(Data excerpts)
-- pv_equiv track=rewrite | github.com/stra1ghtarrow90/oldpowerof10 | app/export_truepb_results_sql.py | infer_age_group
-- ===== SOURCE A (Python) =====
-- from typing import Any, Iterable, Sequence
--
-- def infer_age_group(age: int | None, rows: Sequence[dict[str, Any]]) -> str | None:
--     if any(bool(row.get("is_u13")) for row in rows):
--         return "U13"
--     if any(bool(row.get("is_u15")) for row in rows):
--         return "U15"
--     if any(bool(row.get("is_u17")) for row in rows):
--         return "U17"
--     if any(bool(row.get("is_u20")) for row in rows):
--         return "U20"
--
--     if age is None:
--         return None
--     if age < 13:
--         return "U13"
--     if age < 15:
--         return "U15"
--     if age < 17:
--         return "U17"
--     if age < 20:
--         return "U20"
--     if age < 23:
--         return "U23"
--     if age >= 35:
--         return "V35"
--     return "Senior"
-- ===== SOURCE B (Python) =====
-- FLAGS = (("is_u13", 0, "U13"), ("is_u15", 1, "U15"), ("is_u17", 2, "U17"), ("is_u20", 3, "U20"))
-- BOUNDS = ((13, "U13"), (15, "U15"), (17, "U17"), (20, "U20"), (23, "U23"))
--
-- def infer_age_group(age, rows):
--     best = None  # (priority, label) of the highest-priority flag seen so far
--     for row in rows:
--         for key, p, label in FLAGS:
--             if row.get(key) and (best is None or p < best[0]):
--                 best = (p, label)
--     if best is not None:
--         return best[1]
--     if age is None:
--         return None
--     hit = next((label for limit, label in BOUNDS if age < limit), None)
--     if hit is not None:
--         return hit
--     return "V35" if age >= 35 else "Senior"
-- ===== Notes on version B (the rewrite author's own statement) =====
-- stated objective: alternative
-- what changed: Replaces A's four separate any()-scans over rows by a single pass that tracks the minimum flag priority (with its label), and replaces the numeric if-cascade by a threshold-table lookup.
import Mathlib
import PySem

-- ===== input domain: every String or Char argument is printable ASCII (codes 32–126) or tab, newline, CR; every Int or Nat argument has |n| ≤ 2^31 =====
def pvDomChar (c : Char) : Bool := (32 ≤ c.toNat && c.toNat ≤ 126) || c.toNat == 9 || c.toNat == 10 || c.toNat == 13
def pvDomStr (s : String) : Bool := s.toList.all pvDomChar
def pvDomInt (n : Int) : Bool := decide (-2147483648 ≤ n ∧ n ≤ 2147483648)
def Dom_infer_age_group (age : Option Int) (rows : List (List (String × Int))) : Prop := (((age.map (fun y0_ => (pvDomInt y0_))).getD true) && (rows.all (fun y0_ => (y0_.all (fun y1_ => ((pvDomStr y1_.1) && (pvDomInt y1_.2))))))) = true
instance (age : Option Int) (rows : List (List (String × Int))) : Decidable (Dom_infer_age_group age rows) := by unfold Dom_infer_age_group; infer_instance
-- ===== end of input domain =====

-- B does one pass over rows tracking the minimum flag priority instead of A's four any()-scans,
-- and looks the numeric age up in a threshold table instead of an if-cascade; return value only, same cost.

-- bool(row.get(k)): first-match lookup, missing key or 0 is falsy (shared by both ports)
def pvFlag (row : List (String × Int)) (k : String) : Bool :=
  match (PySem.Dict.mk row).get? k with
  | some v => v != 0
  | none => false

-- ===== PORT A =====
def infer_age_group (age : Option Int) (rows : List (List (String × Int))) : Option String :=
  if rows.any (fun row => pvFlag row "is_u13") then some "U13"
  else if rows.any (fun row => pvFlag row "is_u15") then some "U15"
  else if rows.any (fun row => pvFlag row "is_u17") then some "U17"
  else if rows.any (fun row => pvFlag row "is_u20") then some "U20"
  else match age with
    | none => none
    | some a =>
      if a < 13 then some "U13"
      else if a < 15 then some "U15"
      else if a < 17 then some "U17"
      else if a < 20 then some "U20"
      else if a < 23 then some "U23"
      else if a ≥ 35 then some "V35"
      else some "Senior"

-- ===== PORT B =====
def pvFLAGS : List (String × Nat × String) :=
  [("is_u13", 0, "U13"), ("is_u15", 1, "U15"), ("is_u17", 2, "U17"), ("is_u20", 3, "U20")]

def pvBOUNDS : List (Int × String) :=
  [(13, "U13"), (15, "U15"), (17, "U17"), (20, "U20"), (23, "U23")]

-- inner loop of B: fold the four flags of one row into the running best (priority, label)
def pvStep (best : Option (Nat × String)) (row : List (String × Int)) : Option (Nat × String) :=
  pvFLAGS.foldl
    (fun b f =>
      if pvFlag row f.1 && (match b with | none => true | some pb => decide (f.2.1 < pb.1))
      then some f.2 else b)
    best

def infer_age_group_alt (age : Option Int) (rows : List (List (String × Int))) : Option String :=
  match rows.foldl pvStep none with
  | some best => some best.2
  | none =>
    match age with
    | none => none
    | some a =>
      match pvBOUNDS.find? (fun lb => decide (a < lb.1)) with
      | some lb => some lb.2
      | none => if a ≥ 35 then some "V35" else some "Senior"

-- ===== PRECONDITION & SPEC =====
def Spec_infer_age_group (age : Option Int) (rows : List (List (String × Int))) (out : Option String) : Prop := out = infer_age_group_alt age rows
instance (age : Option Int) (rows : List (List (String × Int))) (out : Option String) : Decidable (Spec_infer_age_group age rows out) := by unfold Spec_infer_age_group; infer_instance

-- ===== CLAIM (what is proved, stated in full; the proofs are below) =====
def Claim_equal_infer_age_group : Prop := ∀ (age : Option Int) (rows : List (List (String × Int))), Dom_infer_age_group age rows → Spec_infer_age_group age rows (infer_age_group age rows)

-- ===== LEMMAS AND PROOFS =====

-- left-biased minimum on (priority, label)
def pvMinO : Option (Nat × String) → Option (Nat × String) → Option (Nat × String)
  | none, y => y
  | some a, none => some a
  | some a, some b => if b.1 < a.1 then some b else some a

-- the highest-priority flag of one row
def pvRowPrio (row : List (String × Int)) : Option (Nat × String) :=
  if pvFlag row "is_u13" then some (0, "U13")
  else if pvFlag row "is_u15" then some (1, "U15")
  else if pvFlag row "is_u17" then some (2, "U17")
  else if pvFlag row "is_u20" then some (3, "U20")
  else none

-- A's flag result as an option
def pvAFlag (rows : List (List (String × Int))) : Option (Nat × String) :=
  if rows.any (fun r => pvFlag r "is_u13") then some (0, "U13")
  else if rows.any (fun r => pvFlag r "is_u15") then some (1, "U15")
  else if rows.any (fun r => pvFlag r "is_u17") then some (2, "U17")
  else if rows.any (fun r => pvFlag r "is_u20") then some (3, "U20")
  else none

lemma pvMinO_none_right (x : Option (Nat × String)) : pvMinO x none = x := by
  cases x <;> rfl

lemma pvStep_eq (b : Option (Nat × String)) (row : List (String × Int)) :
    pvStep b row = pvMinO b (pvRowPrio row) := by
  rcases b with _ | ⟨p, l⟩ <;>
    simp only [pvStep, pvFLAGS, List.foldl, pvRowPrio, pvMinO] <;>
    cases h13 : pvFlag row "is_u13" <;>
    cases h15 : pvFlag row "is_u15" <;>
    cases h17 : pvFlag row "is_u17" <;>
    cases h20 : pvFlag row "is_u20" <;>
    simp_all <;> split_ifs <;> simp_all <;> omega

lemma pvMinO_assoc (x y z : Option (Nat × String)) :
    pvMinO (pvMinO x y) z = pvMinO x (pvMinO y z) := by
  rcases x with _ | x <;> rcases y with _ | y <;> rcases z with _ | z <;>
    simp only [pvMinO] <;> split_ifs <;> (try simp only [pvMinO]) <;>
    (try split_ifs) <;> first | rfl | omega

-- the cons-step of pvAFlag, stated over abstract booleans so it is decidable
lemma pvAFlag_cons_bool (f13 f15 f17 f20 a13 a15 a17 a20 : Bool) :
    (if (f13 || a13) = true then some ((0 : Nat), "U13")
     else if (f15 || a15) = true then some ((1 : Nat), "U15")
     else if (f17 || a17) = true then some ((2 : Nat), "U17")
     else if (f20 || a20) = true then some ((3 : Nat), "U20")
     else none) =
    pvMinO
      (if f13 = true then some ((0 : Nat), "U13")
       else if f15 = true then some ((1 : Nat), "U15")
       else if f17 = true then some ((2 : Nat), "U17")
       else if f20 = true then some ((3 : Nat), "U20")
       else none)
      (if a13 = true then some ((0 : Nat), "U13")
       else if a15 = true then some ((1 : Nat), "U15")
       else if a17 = true then some ((2 : Nat), "U17")
       else if a20 = true then some ((3 : Nat), "U20")
       else none) := by
  revert f13 f15 f17 f20 a13 a15 a17 a20
  decide

lemma pvAFlag_cons (r : List (String × Int)) (rows : List (List (String × Int))) :
    pvAFlag (r :: rows) = pvMinO (pvRowPrio r) (pvAFlag rows) := by
  simp only [pvAFlag, pvRowPrio, List.any_cons]
  exact pvAFlag_cons_bool _ _ _ _ _ _ _ _

lemma pvFold_eq (rows : List (List (String × Int))) (b : Option (Nat × String)) :
    rows.foldl pvStep b = pvMinO b (pvAFlag rows) := by
  induction rows generalizing b with
  | nil => simp [pvAFlag, pvMinO_none_right]
  | cons r rows ih =>
    rw [List.foldl_cons, ih, pvStep_eq, pvAFlag_cons, pvMinO_assoc]

-- ===== VERDICT (by name: the statement is the Claim_ definition above) =====
theorem infer_age_group_spec : Claim_equal_infer_age_group := by
  intro age rows _
  show infer_age_group age rows = infer_age_group_alt age rows
  unfold infer_age_group infer_age_group_alt
  rw [pvFold_eq]
  simp only [pvMinO]
  unfold pvAFlag
  cases rows.any (fun r => pvFlag r "is_u13") <;>
  cases rows.any (fun r => pvFlag r "is_u15") <;>
  cases rows.any (fun r => pvFlag r "is_u17") <;>
  cases rows.any (fun r => pvFlag r "is_u20") <;>
  simp only [if_true, if_false, Bool.false_eq_true] <;>
  try rfl
  rcases age with _ | a
  · rfl
  · simp only [pvBOUNDS]
    by_cases h1 : a < 13 <;> by_cases h2 : a < 15 <;> by_cases h3 : a < 17 <;>
      by_cases h4 : a < 20 <;> by_cases h5 : a < 23 <;> by_cases h6 : a ≥ 35 <;>
      first | omega | simp [List.find?, h1, h2, h3, h4, h5, h6]
-- pv_equiv track=rewrite | github.com/gikf/advent-of-code | advent-of-code-2015/day 24/main.py | get_shortest_size_groups_with_sum
-- ===== SOURCE A (Python) =====
-- from itertools import combinations
--
-- def get_shortest_size_groups_with_sum(packages, target, group_size=1):
--     """Get packages groups with lowest group_size that sum to target."""
--     while group_size < len(packages):
--         possible_combs = [combination
--                           for combination in combinations(packages, group_size)
--                           if sum(combination) == target]
--         if possible_combs:
--             return possible_combs
--         group_size += 1
--     return None
-- ===== SOURCE B (Python) =====
-- def get_shortest_size_groups_with_sum(packages, target, group_size=1):
--     """Get packages groups with lowest group_size that sum to target."""
--     n = len(packages)
--     k = group_size
--     while k < n:
--         # Pascal-style table: one right-to-left pass over packages builds all
--         # combinations of sizes 0..k at once (prepending each element keeps
--         # itertools.combinations order); rows beyond size k are never made.
--         rows = [[()]] + [[] for _ in range(k)]
--         for x in reversed(packages):
--             rows = [rows[0]] + [[(x,) + t for t in rows[j - 1]] + rows[j]
--                                 for j in range(1, k + 1)]
--         matches = [t for t in rows[k] if sum(t) == target]
--         if matches:
--             return matches
--         k += 1
--     return None
-- ===== Notes on version B (the rewrite author's own statement) =====
-- stated objective: alternative
-- what changed: Replaces itertools-style combination enumeration with a Pascal-style dynamic-programming table: for each candidate size k one right-to-left fold over packages builds every combination of sizes 0..k simultaneously (prepending keeps itertools order), and the while loop is ported as recursion on remaining iterations instead of a well-founded Int loop.
import Mathlib
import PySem

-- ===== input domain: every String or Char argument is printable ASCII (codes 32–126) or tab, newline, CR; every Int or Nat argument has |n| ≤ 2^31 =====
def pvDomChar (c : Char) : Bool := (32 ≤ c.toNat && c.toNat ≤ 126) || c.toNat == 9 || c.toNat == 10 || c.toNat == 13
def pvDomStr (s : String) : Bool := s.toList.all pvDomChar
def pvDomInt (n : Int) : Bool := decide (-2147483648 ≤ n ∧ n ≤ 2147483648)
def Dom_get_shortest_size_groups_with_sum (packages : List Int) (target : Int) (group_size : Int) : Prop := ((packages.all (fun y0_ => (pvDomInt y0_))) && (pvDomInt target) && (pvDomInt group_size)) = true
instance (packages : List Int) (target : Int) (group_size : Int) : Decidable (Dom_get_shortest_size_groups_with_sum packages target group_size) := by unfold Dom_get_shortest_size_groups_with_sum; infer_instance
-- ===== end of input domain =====

-- B enumerates combinations via a Pascal-style DP table built by one right-to-left
-- fold per candidate size instead of itertools-style recursion (alternative
-- decomposition, same results).

-- ===== PORT A =====
-- itertools.combinations(xs, k): all k-element tuples in index-ascending order
def pyCombinations : List Int → Nat → List (List Int)
  | _, 0 => [[]]
  | [], _ + 1 => []
  | x :: xs, k + 1 => (pyCombinations xs k).map (x :: ·) ++ pyCombinations xs (k + 1)

def aGo (packages : List Int) (target : Int) (gs : Int) : Option (List (List Int)) :=
  if _h : gs < (packages.length : Int) then
    let possible_combs := (pyCombinations packages gs.toNat).filter (fun c => c.sum == target)
    if possible_combs.isEmpty then aGo packages target (gs + 1) else some possible_combs
  else none
termination_by ((packages.length : Int) - gs).toNat
decreasing_by omega

def get_shortest_size_groups_with_sum (packages : List Int) (target : Int) (group_size : Int) : Option (List (List Int)) :=
  aGo packages target group_size

-- ===== PORT B =====
-- one table update: new rows[j] = [(x,)+t for t in rows[j-1]] + rows[j]
def bShift (x : Int) : List (List Int) → List (List (List Int)) → List (List (List Int))
  | _, [] => []
  | prev, r :: rs => (prev.map (x :: ·) ++ r) :: bShift x r rs

def bStep (x : Int) : List (List (List Int)) → List (List (List Int))
  | [] => []
  | r0 :: rest => r0 :: bShift x r0 rest

-- while-loop ported as recursion on the number of remaining iterations
def bLoop (packages : List Int) (target : Int) : Nat → Int → Option (List (List Int))
  | 0, _ => none
  | fuel + 1, k =>
    let rows := packages.foldr bStep ([[]] :: List.replicate k.toNat [])
    let ms := (rows.getD k.toNat []).filter (fun t => t.sum == target)
    if ms.isEmpty then bLoop packages target fuel (k + 1) else some ms

def get_shortest_size_groups_with_sum_alt (packages : List Int) (target : Int) (group_size : Int) : Option (List (List Int)) :=
  bLoop packages target ((packages.length : Int) - group_size).toNat group_size

-- ===== PRECONDITION & SPEC =====
-- Pre_ excludes negative group_size, on which Python A raises ValueError
-- (itertools.combinations requires a non-negative r).
def Pre_get_shortest_size_groups_with_sum (packages : List Int) (target : Int) (group_size : Int) : Prop := 0 ≤ group_size
instance (packages : List Int) (target : Int) (group_size : Int) : Decidable (Pre_get_shortest_size_groups_with_sum packages target group_size) := by unfold Pre_get_shortest_size_groups_with_sum; infer_instance
def pvWitness_get_shortest_size_groups_with_sum : List Int × Int × Int := ([1, 2, 3], 3, 1)

def Spec_get_shortest_size_groups_with_sum (packages : List Int) (target : Int) (group_size : Int) (out : Option (List (List Int))) : Prop := out = get_shortest_size_groups_with_sum_alt packages target group_size
instance (packages : List Int) (target : Int) (group_size : Int) (out : Option (List (List Int))) : Decidable (Spec_get_shortest_size_groups_with_sum packages target group_size out) := by unfold Spec_get_shortest_size_groups_with_sum; infer_instance

-- ===== CLAIM (what is proved, stated in full; the proofs are below) =====
def Claim_equal_get_shortest_size_groups_with_sum : Prop := ∀ (packages : List Int) (target : Int) (group_size : Int), Dom_get_shortest_size_groups_with_sum packages target group_size → Pre_get_shortest_size_groups_with_sum packages target group_size → Spec_get_shortest_size_groups_with_sum packages target group_size (get_shortest_size_groups_with_sum packages target group_size)

-- ===== LEMMAS AND PROOFS =====
lemma pyCombinations_zero (xs : List Int) : pyCombinations xs 0 = [[]] := by
  cases xs <;> rfl

lemma pyCombinations_nil_pos (k : Nat) (hk : 1 ≤ k) : pyCombinations [] k = [] := by
  cases k with
  | zero => omega
  | succ c => rfl

lemma map_comb_nil : ∀ (m k : Nat), 1 ≤ k →
    (List.range' k m).map (fun j => pyCombinations [] j) = List.replicate m [] := by
  intro m
  induction m with
  | zero => intro k _; rfl
  | succ m ih =>
    intro k hk
    rw [List.range'_succ, List.map_cons, pyCombinations_nil_pos k hk, ih (k + 1) (by omega)]
    rfl

lemma bShift_map (x : Int) (f : Nat → List (List Int)) :
    ∀ (m k : Nat), bShift x (f k) ((List.range' (k + 1) m).map f)
      = (List.range' (k + 1) m).map (fun j => (f (j - 1)).map (x :: ·) ++ f j) := by
  intro m
  induction m with
  | zero => intro k; rfl
  | succ m ih =>
    intro k
    rw [List.range'_succ, List.map_cons, List.map_cons, bShift]
    rw [ih (k + 1)]
    simp

lemma bStep_comb (x : Int) (xs : List Int) (m : Nat) :
    bStep x ((List.range' 0 (m + 1)).map (fun k => pyCombinations xs k))
      = (List.range' 0 (m + 1)).map (fun k => pyCombinations (x :: xs) k) := by
  rw [List.range'_succ, List.map_cons, List.map_cons, bStep]
  congr 1
  · rw [pyCombinations_zero xs, pyCombinations_zero (x :: xs)]
  rw [bShift_map x (fun k => pyCombinations xs k) m 0]
  apply List.map_congr_left
  intro j hj
  have hj1 : 1 ≤ j := by
    have := List.mem_range'.mp hj
    omega
  obtain ⟨c, rfl⟩ : ∃ c, j = c + 1 := ⟨j - 1, by omega⟩
  simp only [Nat.add_sub_cancel]
  rfl

lemma rows_eq : ∀ (xs : List Int) (m : Nat),
    xs.foldr bStep ([[]] :: List.replicate m []) = (List.range' 0 (m + 1)).map (fun k => pyCombinations xs k) := by
  intro xs
  induction xs with
  | nil =>
    intro m
    rw [List.range'_succ, List.map_cons]
    rw [map_comb_nil m 1 (by omega)]
    rfl
  | cons x xs ih =>
    intro m
    rw [List.foldr_cons, ih m, bStep_comb]

lemma getD_map_range (f : Nat → List (List Int)) (d : List (List Int)) :
    ∀ (m s : Nat), ((List.range' s (m + 1)).map f).getD m d = f (s + m) := by
  intro m
  induction m with
  | zero => intro s; rfl
  | succ m ih =>
    intro s
    rw [List.range'_succ, List.map_cons]
    show ((List.range' (s + 1) (m + 1)).map f).getD m d = _
    rw [ih (s + 1)]
    congr 1
    omega

lemma loop_eq (packages : List Int) (target : Int) :
    ∀ (fuel : Nat) (k : Int), fuel = ((packages.length : Int) - k).toNat →
      bLoop packages target fuel k = aGo packages target k := by
  intro fuel
  induction fuel with
  | zero =>
    intro k hk
    rw [bLoop, aGo, dif_neg (by omega)]
  | succ fuel ih =>
    intro k hk
    have hklt : k < (packages.length : Int) := by omega
    rw [bLoop, aGo, dif_pos hklt]
    have hrow : (packages.foldr bStep ([[]] :: List.replicate k.toNat [])).getD k.toNat []
        = pyCombinations packages k.toNat := by
      rw [rows_eq packages k.toNat, getD_map_range, Nat.zero_add]
    simp only [hrow]
    by_cases hemp : ((pyCombinations packages k.toNat).filter (fun c => c.sum == target)).isEmpty
    · rw [if_pos hemp, if_pos hemp, ih (k + 1) (by omega)]
    · rw [if_neg hemp, if_neg hemp]

-- ===== VERDICT (by name: the statement is the Claim_ definition above) =====
theorem get_shortest_size_groups_with_sum_spec : Claim_equal_get_shortest_size_groups_with_sum := by
  intro packages target group_size _ _
  unfold Spec_get_shortest_size_groups_with_sum get_shortest_size_groups_with_sum get_shortest_size_groups_with_sum_alt
  exact (loop_eq packages target _ group_size rfl).symm ▸ rfl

» Directions for this task: Retype exactly the lines above, from the one with "cases k with" through the one with "lemma bStep_comb (x", inclusive.

» Answer area:
  cases k with
  | zero => omega
  | succ c => rfl

lemma map_comb_nil : ∀ (m k : Nat), 1 ≤ k →
    (List.range' k m).map (fun j => pyCombinations [] j) = List.replicate m [] := by
  intro m
  induction m with
  | zero => intro k _; rfl
  | succ m ih =>
    intro k hk
    rw [List.range'_succ, List.map_cons, pyCombinations_nil_pos k hk, ih (k + 1) (by omega)]
    rfl

lemma bShift_map (x : Int) (f : Nat → List (List Int)) :
    ∀ (m k : Nat), bShift x (f k) ((List.range' (k + 1) m).map f)
      = (List.range' (k + 1) m).map (fun j => (f (j - 1)).map (x :: ·) ++ f j) := by
  intro m
  induction m with
  | zero => intro k; rfl
  | succ m ih =>
    intro k
    rw [List.range'_succ, List.map_cons, List.map_cons, bShift]
    rw [ih (k + 1)]
    simp

lemma bStep_comb (x : Int) (xs : List Int) (m : Nat) :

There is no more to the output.